I and You, which recently closed a well-received co-production from Merrimack Repertory Theatre (MRT) in Lowell, Massachusetts and Richard Winker at 59E59 in Manhattan, is not your typical teenaged girl yarn. Lauren Gunderson has created a flawed young woman protagonist who plays the lead in her own story.

Catherine (Kayla Ferguson) lives in a photo-adorned, computer dominated attic room, homebound by a serious illness. Classmate Anthony (Reggie D. White) visits with a task: to create the visuals and refine a class video presentation on Walt Whitman’s Leaves of Grass. As we watch the teens give their hearts and minds over to Whitman, wit and tender awkwardness leads to a deep connection between the two.

Over the phone, with playwright Lauren Gunderson in San Francisco and director Sean Daniels in New York, I discussed the play’s evolution and this production’s developments.

Daniels is unabashed in his appreciation of his friend Gunderson’s artistry in general and this play’s flawed and funny and smart and intriguing protagonist. “She is smart, she writes awkward people, which we all love to see on stage, and she has a real dedication to female characters and female stories that I don’t see anywhere else.”

Where I and You takes us into the world of a teenaged girl with a serious illness, many of Gunderson’s other plays are about history’s forgotten women who, because of when they were alive, lost their credit and legacy to men.

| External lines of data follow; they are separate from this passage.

-- pv_equiv track=rewrite | github.com/koychevo/python_HackBulgaria | Programming0-1/week7/inner_trim.py | inner_trim
-- ===== SOURCE A (Python) =====
-- def left_trim(string):
--     trimmed_string = ""
--     start_index = 0
--     for i in range(len(string)):
--         if string[i] == " ":
--             start_index += 1
--         else:
--             break
--     if start_index > 0:
--         for i in range(start_index, len(string)):
--             trimmed_string += string[i]
--     else:
--         trimmed_string = string
--     return trimmed_string
--
-- def right_trim(string):
--     trimmed_string = ""
--     last_index = len(string) - 1
--     for i in range(len(string) - 1, -1, -1):
--         if string[i] == " ":
--             last_index -= 1
--         else:
--             break
--     if last_index < len(string) - 1:
--         for i in range(last_index + 1):
--             trimmed_string += string[i]
--     else:
--         trimmed_string = string
--     return trimmed_string
--
-- def inner_trim(string):
--     trimmed_string = ""
--     string = left_trim(right_trim(string))
--     is_char_space = False
--     for index in range(len(string)):
--         if ord(string[index]) == 32 and not is_char_space:
--             trimmed_string += string[index]
--             is_char_space = True
--         elif ord(string[index]) != 32:
--             trimmed_string += string[index]
--             is_char_space = False
--
--     string = right_trim(left_trim(string))
--     return trimmed_string
-- ===== SOURCE B (Python) =====
-- def inner_trim(string):
--     return " ".join(filter(None, string.split(" ")))
-- ===== Notes on version B (the rewrite author's own statement) =====
-- stated objective: idiomatic
-- what changed: Replaced the hand-written left/right trim helpers and the per-character boolean state-machine scan with a tokenize-then-join: split on the single-space delimiter, drop empty segments, rejoin with one space; the C-level split/join and the single join-allocation replace A's per-character Python-level loop and repeated string concatenation (constant-factor speedup, measured).
import Mathlib
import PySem

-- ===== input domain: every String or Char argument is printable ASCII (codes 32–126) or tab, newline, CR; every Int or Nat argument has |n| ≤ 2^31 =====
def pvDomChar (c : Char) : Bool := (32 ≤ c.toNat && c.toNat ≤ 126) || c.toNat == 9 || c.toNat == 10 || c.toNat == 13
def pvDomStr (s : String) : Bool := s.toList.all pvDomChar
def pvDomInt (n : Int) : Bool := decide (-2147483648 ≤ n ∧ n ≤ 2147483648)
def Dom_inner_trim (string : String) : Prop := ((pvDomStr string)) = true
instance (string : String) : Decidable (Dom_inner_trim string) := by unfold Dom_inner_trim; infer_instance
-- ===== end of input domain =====

-- B replaces A's hand-written trim helpers and boolean state-machine scan by split-on-space / drop-empties / join (idiomatic).

-- ===== PORT A =====
-- left_trim's first loop: count leading spaces, stopping at the first non-space (the `break`)
def countLead : List Char → Nat
  | [] => 0
  | c :: cs => if c = ' ' then countLead cs + 1 else 0

-- left_trim: if start_index > 0, the copy loop appends string[start_index..len-1] in order, i.e. the suffix s.drop start_index
def leftTrimL (s : List Char) : List Char :=
  if countLead s > 0 then s.drop (countLead s) else s

-- right_trim's loop scans indices len-1, len-2, …, i.e. the reversed list, counting trailing spaces until the break
def countTrail (s : List Char) : Nat := countLead s.reverse

-- right_trim: last_index = len-1-k; if k > 0 the copy loop builds string[0..last_index], i.e. s.take (len-k)
def rightTrimL (s : List Char) : List Char :=
  if countTrail s > 0 then s.take (s.length - countTrail s) else s

-- inner_trim's scan: the pair (trimmed_string, is_char_space) updated per character, branches in A's order
def collapseStep (p : List Char × Bool) (c : Char) : List Char × Bool :=
  if c = ' ' ∧ p.2 = false then (p.1 ++ [c], true)
  else if c ≠ ' ' then (p.1 ++ [c], false)
  else p

def inner_trim (string : String) : String :=
  -- A's final reassignment `string = right_trim(left_trim(string))` is dead code: trimmed_string is returned
  String.ofList ((leftTrimL (rightTrimL string.toList)).foldl collapseStep ([], false)).1

-- ===== PORT B =====
-- string.split(" "): the first piece and the remaining pieces, built structurally from the left end of the char list
def splitSp : List Char → List Char × List (List Char)
  | [] => ([], [])
  | c :: cs =>
    if c = ' ' then ([], (splitSp cs).1 :: (splitSp cs).2)
    else (c :: (splitSp cs).1, (splitSp cs).2)

def inner_trim_alt (string : String) : String :=
  -- filter(None, …) drops the empty segments; " ".join = intercalate [' ']
  String.ofList (List.intercalate [' ']
    (((splitSp string.toList).1 :: (splitSp string.toList).2).filter (fun t => !t.isEmpty)))

-- ===== PRECONDITION & SPEC =====
def Spec_inner_trim (string : String) (out : String) : Prop := out = inner_trim_alt string
instance (string : String) (out : String) : Decidable (Spec_inner_trim string out) := by unfold Spec_inner_trim; infer_instance

-- ===== CLAIM (what is proved, stated in full; the proofs are below) =====
def Claim_equal_inner_trim : Prop := ∀ (string : String), Dom_inner_trim string → Spec_inner_trim string (inner_trim string)

-- ===== LEMMAS AND PROOFS =====

-- tokens of a char list: the non-empty pieces of splitSp
def toks (l : List Char) : List (List Char) :=
  ((splitSp l).1 :: (splitSp l).2).filter (fun t => !t.isEmpty)

def J (l : List Char) : List Char := List.intercalate [' '] (toks l)

-- the collapse scan as a structural recursion
def collapse : Bool → List Char → List Char
  | _, [] => []
  | b, c :: cs =>
    if c = ' ' then (if b then collapse true cs else ' ' :: collapse true cs)
    else c :: collapse false cs

theorem getLast?_cons_ne (c : Char) (cs : List Char) (h : cs ≠ []) :
    (c :: cs).getLast? = cs.getLast? := by
  cases cs with
  | nil => exact absurd rfl h
  | cons d ds => simp [List.getLast?_cons_cons]

theorem foldl_collapseStep (l : List Char) (acc : List Char) (b : Bool) :
    (l.foldl collapseStep (acc, b)).1 = acc ++ collapse b l := by
  induction l generalizing acc b with
  | nil => simp [collapse]
  | cons c cs ih =>
    by_cases hc : c = ' '
    · cases b with
      | false => simp [collapseStep, hc, collapse, ih]
      | true => simp [collapseStep, hc, collapse, ih]
    · simp [collapseStep, hc, collapse, ih]

theorem drop_countLead (l : List Char) : l.drop (countLead l) = l.dropWhile (fun c => c == ' ') := by
  induction l with
  | nil => rfl
  | cons c cs ih =>
    by_cases hc : c = ' '
    · simp [countLead, hc, List.dropWhile, ih]
    · simp [countLead, hc, List.dropWhile_cons_of_neg]

theorem leftTrimL_eq (l : List Char) : leftTrimL l = l.dropWhile (fun c => c == ' ') := by
  unfold leftTrimL
  split
  · exact drop_countLead l
  · have h0 : countLead l = 0 := by omega
    have := drop_countLead l
    rw [h0] at this
    simpa using this

theorem countLead_le_length (l : List Char) : countLead l ≤ l.length := by
  induction l with
  | nil => simp [countLead]
  | cons c cs ih =>
    by_cases hc : c = ' ' <;> simp [countLead, hc]
    omega

theorem rightTrimL_eq (l : List Char) :
    rightTrimL l = (l.reverse.dropWhile (fun c => c == ' ')).reverse := by
  unfold rightTrimL countTrail
  have hle := countLead_le_length l.reverse
  have key : l.take (l.length - countLead l.reverse)
      = (l.reverse.dropWhile (fun c => c == ' ')).reverse := by
    rw [← drop_countLead]
    rw [List.reverse_drop]
    congr 1 <;> simp
  split
  · exact key
  · have h0 : countLead l.reverse = 0 := by omega
    have := key
    rw [h0] at this
    simpa using this

theorem splitSp_append_space (l : List Char) :
    splitSp (l ++ [' ']) = ((splitSp l).1, (splitSp l).2 ++ [[]]) := by
  induction l with
  | nil => rfl
  | cons c cs ih =>
    by_cases hc : c = ' ' <;> simp [splitSp, hc, ih]

theorem toks_cons_space (cs : List Char) : toks (' ' :: cs) = toks cs := by
  simp [toks, splitSp]

theorem toks_append_space (l : List Char) : toks (l ++ [' ']) = toks l := by
  simp [toks, splitSp_append_space, List.filter_cons, List.filter_append]

theorem toks_append_replicate (l : List Char) (n : Nat) :
    toks (l ++ List.replicate n ' ') = toks l := by
  induction n generalizing l with
  | zero => simp
  | succ n ih =>
    have : l ++ List.replicate (n + 1) ' ' = (l ++ [' ']) ++ List.replicate n ' ' := by
      simp [List.replicate_succ]
    rw [this, ih, toks_append_space]

theorem toks_dropWhile (l : List Char) : toks (l.dropWhile (fun c => c == ' ')) = toks l := by
  induction l with
  | nil => rfl
  | cons c cs ih =>
    by_cases hc : c = ' '
    · rw [hc, List.dropWhile_cons_of_pos (by simp)]
      rw [ih, toks_cons_space]
    · rw [List.dropWhile_cons_of_neg (by simp [hc])]

theorem takeWhile_space_eq_replicate (l : List Char) :
    l.takeWhile (fun c => c == ' ') = List.replicate (l.takeWhile (fun c => c == ' ')).length ' ' := by
  induction l with
  | nil => rfl
  | cons c cs ih =>
    by_cases hc : c = ' '
    · rw [hc, List.takeWhile_cons_of_pos (by simp)]
      simp [List.replicate_succ]
      exact ih
    · rw [List.takeWhile_cons_of_neg (by simp [hc])]
      rfl

theorem toks_rightTrim (l : List Char) : toks (rightTrimL l) = toks l := by
  rw [rightTrimL_eq]
  conv_rhs => rw [show l = ((l.reverse.takeWhile (fun c => c == ' ')) ++ (l.reverse.dropWhile (fun c => c == ' '))).reverse by simp]
  rw [List.reverse_append]
  rw [takeWhile_space_eq_replicate l.reverse, List.reverse_replicate]
  rw [toks_append_replicate]

theorem inter_cons (s y : List Char) (L : List (List Char)) :
    List.intercalate s (y :: L) = y ++ if L = [] then [] else s ++ List.intercalate s L := by
  cases L with
  | nil => simp [List.intercalate]
  | cons z zs => simp [List.intercalate, List.intersperse]

theorem toks_eq_nil_iff (l : List Char) : toks l = [] ↔ ∀ c ∈ l, c = ' ' := by
  induction l with
  | nil => simp [toks, splitSp]
  | cons c cs ih =>
    by_cases hc : c = ' '
    · subst hc
      rw [toks_cons_space, ih]
      simp
    · constructor
      · intro h
        exfalso
        simp [toks, splitSp, hc, List.filter] at h
      · intro h
        exact absurd (h c (by simp)) hc

theorem getLast?_all_space : ∀ (l : List Char), l ≠ [] → (∀ c ∈ l, c = ' ') → l.getLast? = some ' '
  | [c], _, h => by simp [h c (by simp)]
  | c :: d :: ds, _, h => by
    rw [List.getLast?_cons_cons]
    exact getLast?_all_space (d :: ds) (by simp) (fun x hx => h x (by simp [hx]))

-- the joint characterisation of the collapse scan on inputs without a trailing space
theorem collapse_eq_J (l : List Char) (hNT : l.getLast? ≠ some ' ') :
    collapse true l = J l ∧
      collapse false l = if l.head? = some ' ' then ' ' :: J l else J l := by
  induction l with
  | nil => simp [collapse, J, toks, splitSp, List.intercalate]
  | cons c cs ih =>
    by_cases hc : c = ' '
    · subst hc
      have hcs : cs ≠ [] := by
        intro h; subst h; simp at hNT
      have hNTcs : cs.getLast? ≠ some ' ' := by
        rwa [getLast?_cons_ne _ _ hcs] at hNT
      obtain ⟨h1, _⟩ := ih hNTcs
      constructor
      · rw [show collapse true (' ' :: cs) = collapse true cs from by simp [collapse]]
        rw [h1]
        simp only [J, toks_cons_space]
      · rw [if_pos (show (' ' :: cs).head? = some ' ' from rfl)]
        rw [show collapse false (' ' :: cs) = ' ' :: collapse true cs from by simp [collapse]]
        rw [h1]
        simp only [J, toks_cons_space]
    · have hcol : ∀ b, collapse b (c :: cs) = c :: collapse false cs := by
        intro b; simp [collapse, hc]
      have hJ : J (c :: cs) = c :: (if cs.head? = some ' ' then ' ' :: J cs else J cs) ∨ cs = [] := by
        cases cs with
        | nil => right; rfl
        | cons c' cs' =>
          left
          by_cases hc' : c' = ' '
          · subst hc'
            have hcs_ne : (' ' :: cs') ≠ ([] : List Char) := by simp
            have hNTcs : (' ' :: cs').getLast? ≠ some ' ' := by
              rwa [getLast?_cons_ne _ _ hcs_ne] at hNT
            have htoks : toks (' ' :: cs') ≠ [] := by
              intro hnil
              have hall := (toks_eq_nil_iff (' ' :: cs')).mp hnil
              exact hNTcs (getLast?_all_space _ hcs_ne hall)
            have hsp : toks (c :: ' ' :: cs') = [c] :: toks (' ' :: cs') := by
              simp [toks, splitSp, hc]
            rw [J, hsp, inter_cons]
            rw [if_neg htoks]
            rw [if_pos (show (' ' :: cs').head? = some ' ' from rfl)]
            simp [J]
          · have hsp1 : (splitSp (c :: c' :: cs')) = (c :: c' :: (splitSp cs').1, (splitSp cs').2) := by
              simp [splitSp, hc, hc']
            have hsp2 : (splitSp (c' :: cs')) = (c' :: (splitSp cs').1, (splitSp cs').2) := by
              simp [splitSp, hc']
            have ht1 : toks (c :: c' :: cs')
                = (c :: c' :: (splitSp cs').1) :: ((splitSp cs').2.filter (fun t => !t.isEmpty)) := by
              simp [toks, hsp1]
            have ht2 : toks (c' :: cs')
                = (c' :: (splitSp cs').1) :: ((splitSp cs').2.filter (fun t => !t.isEmpty)) := by
              simp [toks, hsp2]
            rw [if_neg (show ¬ (c' :: cs').head? = some ' ' by simp [hc'])]
            rw [J, ht1, inter_cons]
            rw [J, ht2, inter_cons]
            simp
      rcases hJ with hJ | hnil
      · have hNTcs : cs.getLast? ≠ some ' ' := by
          cases cs with
          | nil => simp
          | cons d ds => rwa [getLast?_cons_ne _ _ (by simp)] at hNT
        obtain ⟨_, h2⟩ := ih hNTcs
        refine ⟨?_, ?_⟩
        · rw [hcol, h2, ← hJ]
        · rw [hcol, h2, ← hJ, if_neg (show ¬ (c :: cs).head? = some ' ' by simp [hc])]
      · subst hnil
        constructor <;>
          · rw [hcol]
            simp [collapse, J, toks, splitSp, List.intercalate, hc]

theorem head?_dropWhile_ne_space (l : List Char) :
    (l.dropWhile (fun c => c == ' ')).head? ≠ some ' ' := by
  induction l with
  | nil => simp
  | cons c cs ih =>
    by_cases hc : c = ' '
    · rw [hc, List.dropWhile_cons_of_pos (by simp)]; exact ih
    · rw [List.dropWhile_cons_of_neg (by simp [hc])]
      simp [hc]

theorem getLast?_dropWhile (l : List Char) (h : l.dropWhile (fun c => c == ' ') ≠ []) :
    (l.dropWhile (fun c => c == ' ')).getLast? = l.getLast? := by
  obtain ⟨pre, hpre⟩ := List.dropWhile_suffix (l := l) (p := fun c => c == ' ')
  conv_rhs => rw [← hpre]
  rw [List.getLast?_append_of_ne_nil _ h]

-- ===== VERDICT (by name: the statement is the Claim_ definition above) =====
theorem inner_trim_spec : Claim_equal_inner_trim := by
  intro s _
  unfold Spec_inner_trim inner_trim inner_trim_alt
  rw [foldl_collapseStep]
  have hteq : leftTrimL (rightTrimL s.toList) = (rightTrimL s.toList).dropWhile (fun c => c == ' ') :=
    leftTrimL_eq _
  have hNTr : (rightTrimL s.toList).getLast? ≠ some ' ' := by
    rw [rightTrimL_eq, List.getLast?_reverse]
    exact head?_dropWhile_ne_space _
  have hNTt : (leftTrimL (rightTrimL s.toList)).getLast? ≠ some ' ' := by
    rw [hteq]
    by_cases hnil : (rightTrimL s.toList).dropWhile (fun c => c == ' ') = []
    · rw [hnil]; simp
    · rw [getLast?_dropWhile _ hnil]; exact hNTr
  have hheadt : (leftTrimL (rightTrimL s.toList)).head? ≠ some ' ' := by
    rw [hteq]; exact head?_dropWhile_ne_space _
  obtain ⟨_, h2⟩ := collapse_eq_J _ hNTt
  rw [h2, if_neg hheadt]
  have hJt : J (leftTrimL (rightTrimL s.toList)) = J s.toList := by
    rw [hteq]
    unfold J
    rw [toks_dropWhile, toks_rightTrim]
  rw [hJt]
  rfl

For Daniels, Gunderson turns all this around.

At the center of it is a young woman struggling with what she thinks and what she believes, and that’s our hero. That’s what’s exciting about Lauren Gunderson. It just feels like she happens to have presented to us, over and over again, really compelling, interesting female characters that anybody can root for. That’s how she’s subversively smart and helping to turn the tide for all of us.

The National New Play Network (NNPN) rolling premiere, a series of  collaboratively coordinated stagings that allow a playwright to continue work on a play through multiple full productions, deeply affected the development of this play in 2013 and 2014.

“It takes two full productions for me to get the play where I feel I’m ready to say publish or let go and give it its own life,” says Gunderson. “So that for me is really two rehearsal periods where that work is done.”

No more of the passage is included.